-- pv_equiv track=rewrite | github.com/surrealier/LLM_Arduino | server/src/agent_mode.py | _pick_split_index
-- ===== SOURCE A (Python) =====
-- def _pick_split_index(text: str, min_idx: int, max_idx: int) -> int:
--     """min/max 범위 내에서 자연스러운 분할 위치 선택"""
--     max_idx = max(0, min(max_idx, len(text) - 1))
--     min_idx = max(0, min(min_idx, max_idx))
--
--     for i in range(max_idx, min_idx - 1, -1):
--         if text[i] in ".?!,;:。！？":
--             return i + 1
--     for i in range(max_idx, min_idx - 1, -1):
--         if text[i].isspace():
--             return i + 1
--     return max_idx + 1
-- ===== SOURCE B (Python) =====
-- def _pick_split_index(text: str, min_idx: int, max_idx: int) -> int:
--     max_idx = max(0, min(max_idx, len(text) - 1))
--     min_idx = max(0, min(min_idx, max_idx))
--     space = None
--     i = max_idx
--     while i >= min_idx:
--         c = text[i]
--         if c in ".?!,;:。！？":
--             return i + 1
--         if space is None and c.isspace():
--             space = i
--         i -= 1
--     return space + 1 if space is not None else max_idx + 1
-- ===== Notes on version B (the rewrite author's own statement) =====
-- stated objective: alternative
-- what changed: A's two full backward scans (one for punctuation, then a second one for whitespace) are replaced by a single backward while-loop that returns immediately on the first punctuation hit and remembers only the first (highest) whitespace index for the fallback.
import Mathlib
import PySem

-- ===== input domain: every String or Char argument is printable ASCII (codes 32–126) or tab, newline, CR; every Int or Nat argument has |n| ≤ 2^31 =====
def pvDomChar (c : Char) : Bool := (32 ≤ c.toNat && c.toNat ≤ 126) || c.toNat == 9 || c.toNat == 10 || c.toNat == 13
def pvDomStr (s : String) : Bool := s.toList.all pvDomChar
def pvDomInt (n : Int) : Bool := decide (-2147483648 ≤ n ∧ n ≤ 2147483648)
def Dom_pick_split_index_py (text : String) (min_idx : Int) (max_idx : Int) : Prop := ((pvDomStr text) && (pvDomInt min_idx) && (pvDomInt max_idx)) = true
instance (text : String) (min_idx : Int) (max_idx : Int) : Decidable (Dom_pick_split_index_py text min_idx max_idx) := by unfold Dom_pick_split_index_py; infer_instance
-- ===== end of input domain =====

-- B replaces A's two full backward scans by ONE backward pass with early return on
-- punctuation and a remembered first-whitespace index (alternative decomposition, same cost).

-- shared character predicates: `c in ".?!,;:。！？"` and `c.isspace()`
def pvIsPunct (c : Char) : Bool := ['.', '?', '!', ',', ';', ':', '。', '！', '？'].contains c
def pvIsSpace (c : Char) : Bool := PySem.Chars.isspace c

-- ===== PORT A =====
-- inside Pre_ (text ≠ "") every scanned index is in range, so `cs.getD i ' '` equals Python's text[i] exactly.
def pick_split_index_py (text : String) (min_idx : Int) (max_idx : Int) : Int :=
  let cs := text.toList
  let a := max 0 (min max_idx ((cs.length : Int) - 1))
  let b := max 0 (min min_idx a)
  -- range(max_idx, min_idx - 1, -1): the descending indices a, a-1, …, b
  let idxs := (List.range' b.toNat (a.toNat - b.toNat + 1)).reverse
  match idxs.find? (fun i => pvIsPunct (cs.getD i ' ')) with
  | some i => (i : Int) + 1
  | none =>
    match idxs.find? (fun i => pvIsSpace (cs.getD i ' ')) with
    | some i => (i : Int) + 1
    | none => a + 1

-- ===== PORT B =====
-- the while loop: walk the descending indices once; early-return (i+1) on punctuation,
-- record the first whitespace index seen; `none` means the loop fell through with space = None.
def pvScanB (cs : List Char) : List Nat → Option Nat → Option Int
  | [], none => none
  | [], some j => some ((j : Int) + 1)
  | i :: rest, sp =>
    let c := cs.getD i ' '
    if pvIsPunct c then some ((i : Int) + 1)
    else if sp.isNone && pvIsSpace c then pvScanB cs rest (some i)
    else pvScanB cs rest sp

def pick_split_index_py_alt (text : String) (min_idx : Int) (max_idx : Int) : Int :=
  let cs := text.toList
  let a := max 0 (min max_idx ((cs.length : Int) - 1))
  let b := max 0 (min min_idx a)
  let down := (List.range' b.toNat (a.toNat - b.toNat + 1)).reverse
  match pvScanB cs down none with
  | some r => r
  | none => a + 1

-- ===== PRECONDITION & SPEC =====
-- Pre_ excludes only the empty string, where Python A (and B) raise IndexError at text[0].
def Pre_pick_split_index_py (text : String) (min_idx : Int) (max_idx : Int) : Prop := text ≠ ""
instance (text : String) (min_idx : Int) (max_idx : Int) : Decidable (Pre_pick_split_index_py text min_idx max_idx) := by unfold Pre_pick_split_index_py; infer_instance
def pvWitness_pick_split_index_py : String × Int × Int := ("ab, cd", 0, 5)

def Spec_pick_split_index_py (text : String) (min_idx : Int) (max_idx : Int) (out : Int) : Prop := out = pick_split_index_py_alt text min_idx max_idx
instance (text : String) (min_idx : Int) (max_idx : Int) (out : Int) : Decidable (Spec_pick_split_index_py text min_idx max_idx out) := by unfold Spec_pick_split_index_py; infer_instance

-- ===== CLAIM (what is proved, stated in full; the proofs are below) =====
def Claim_equal_pick_split_index_py : Prop := ∀ (text : String) (min_idx : Int) (max_idx : Int), Dom_pick_split_index_py text min_idx max_idx → Pre_pick_split_index_py text min_idx max_idx → Spec_pick_split_index_py text min_idx max_idx (pick_split_index_py text min_idx max_idx)

-- ===== LEMMAS AND PROOFS =====

-- characterisation of the single backward pass in terms of the two first-match scans
theorem pvScanB_eq (cs : List Char) (idxs : List Nat) (sp : Option Nat) :
    pvScanB cs idxs sp =
      match idxs.find? (fun i => pvIsPunct (cs.getD i ' ')) with
      | some i => some ((i : Int) + 1)
      | none =>
        match sp with
        | some j => some ((j : Int) + 1)
        | none =>
          match idxs.find? (fun i => pvIsSpace (cs.getD i ' ')) with
          | some i => some ((i : Int) + 1)
          | none => none := by
  induction idxs generalizing sp with
  | nil => cases sp <;> rfl
  | cons i rest ih =>
    simp only [pvScanB, List.find?_cons, List.getD]
    by_cases hp : pvIsPunct ((cs[i]?).getD ' ')
    · simp [hp]
    · by_cases hs : pvIsSpace ((cs[i]?).getD ' ')
      · cases sp <;> simp [hp, hs, ih, Option.isNone]
      · cases sp <;> simp [hp, hs, ih, Option.isNone]

-- reshaping: A's nested matches against B's Option-valued scan result
theorem pvMatchReshape (o1 o2 : Option Nat) (a : Int) :
    (match o1 with
     | some i => (i : Int) + 1
     | none =>
       match o2 with
       | some i => (i : Int) + 1
       | none => a + 1)
    = (match
        (match o1 with
         | some i => some ((i : Int) + 1)
         | none =>
           match o2 with
           | some i => some ((i : Int) + 1)
           | none => none) with
       | some r => r
       | none => a + 1) := by
  cases o1 <;> cases o2 <;> rfl

-- ===== VERDICT (by name: the statement is the Claim_ definition above) =====
theorem pick_split_index_py_spec : Claim_equal_pick_split_index_py := by
  intro text _min_idx _max_idx _ _
  unfold Spec_pick_split_index_py pick_split_index_py pick_split_index_py_alt
  simp only [pvScanB_eq]
  exact pvMatchReshape _ _ _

# # # #

What is required – Among the lines of the data, find every one that holds "while" and copy it.

Written reply –
--     while i >= min_idx:
-- what changed: A's two full backward scans (one for punctuation, then a second one for whitespace) are replaced by a single backward while-loop that returns immediately on the first punctuation hit and remembers only the first (highest) whitespace index for the fallback.
-- the while loop: walk the descending indices once; early-return (i+1) on punctuation,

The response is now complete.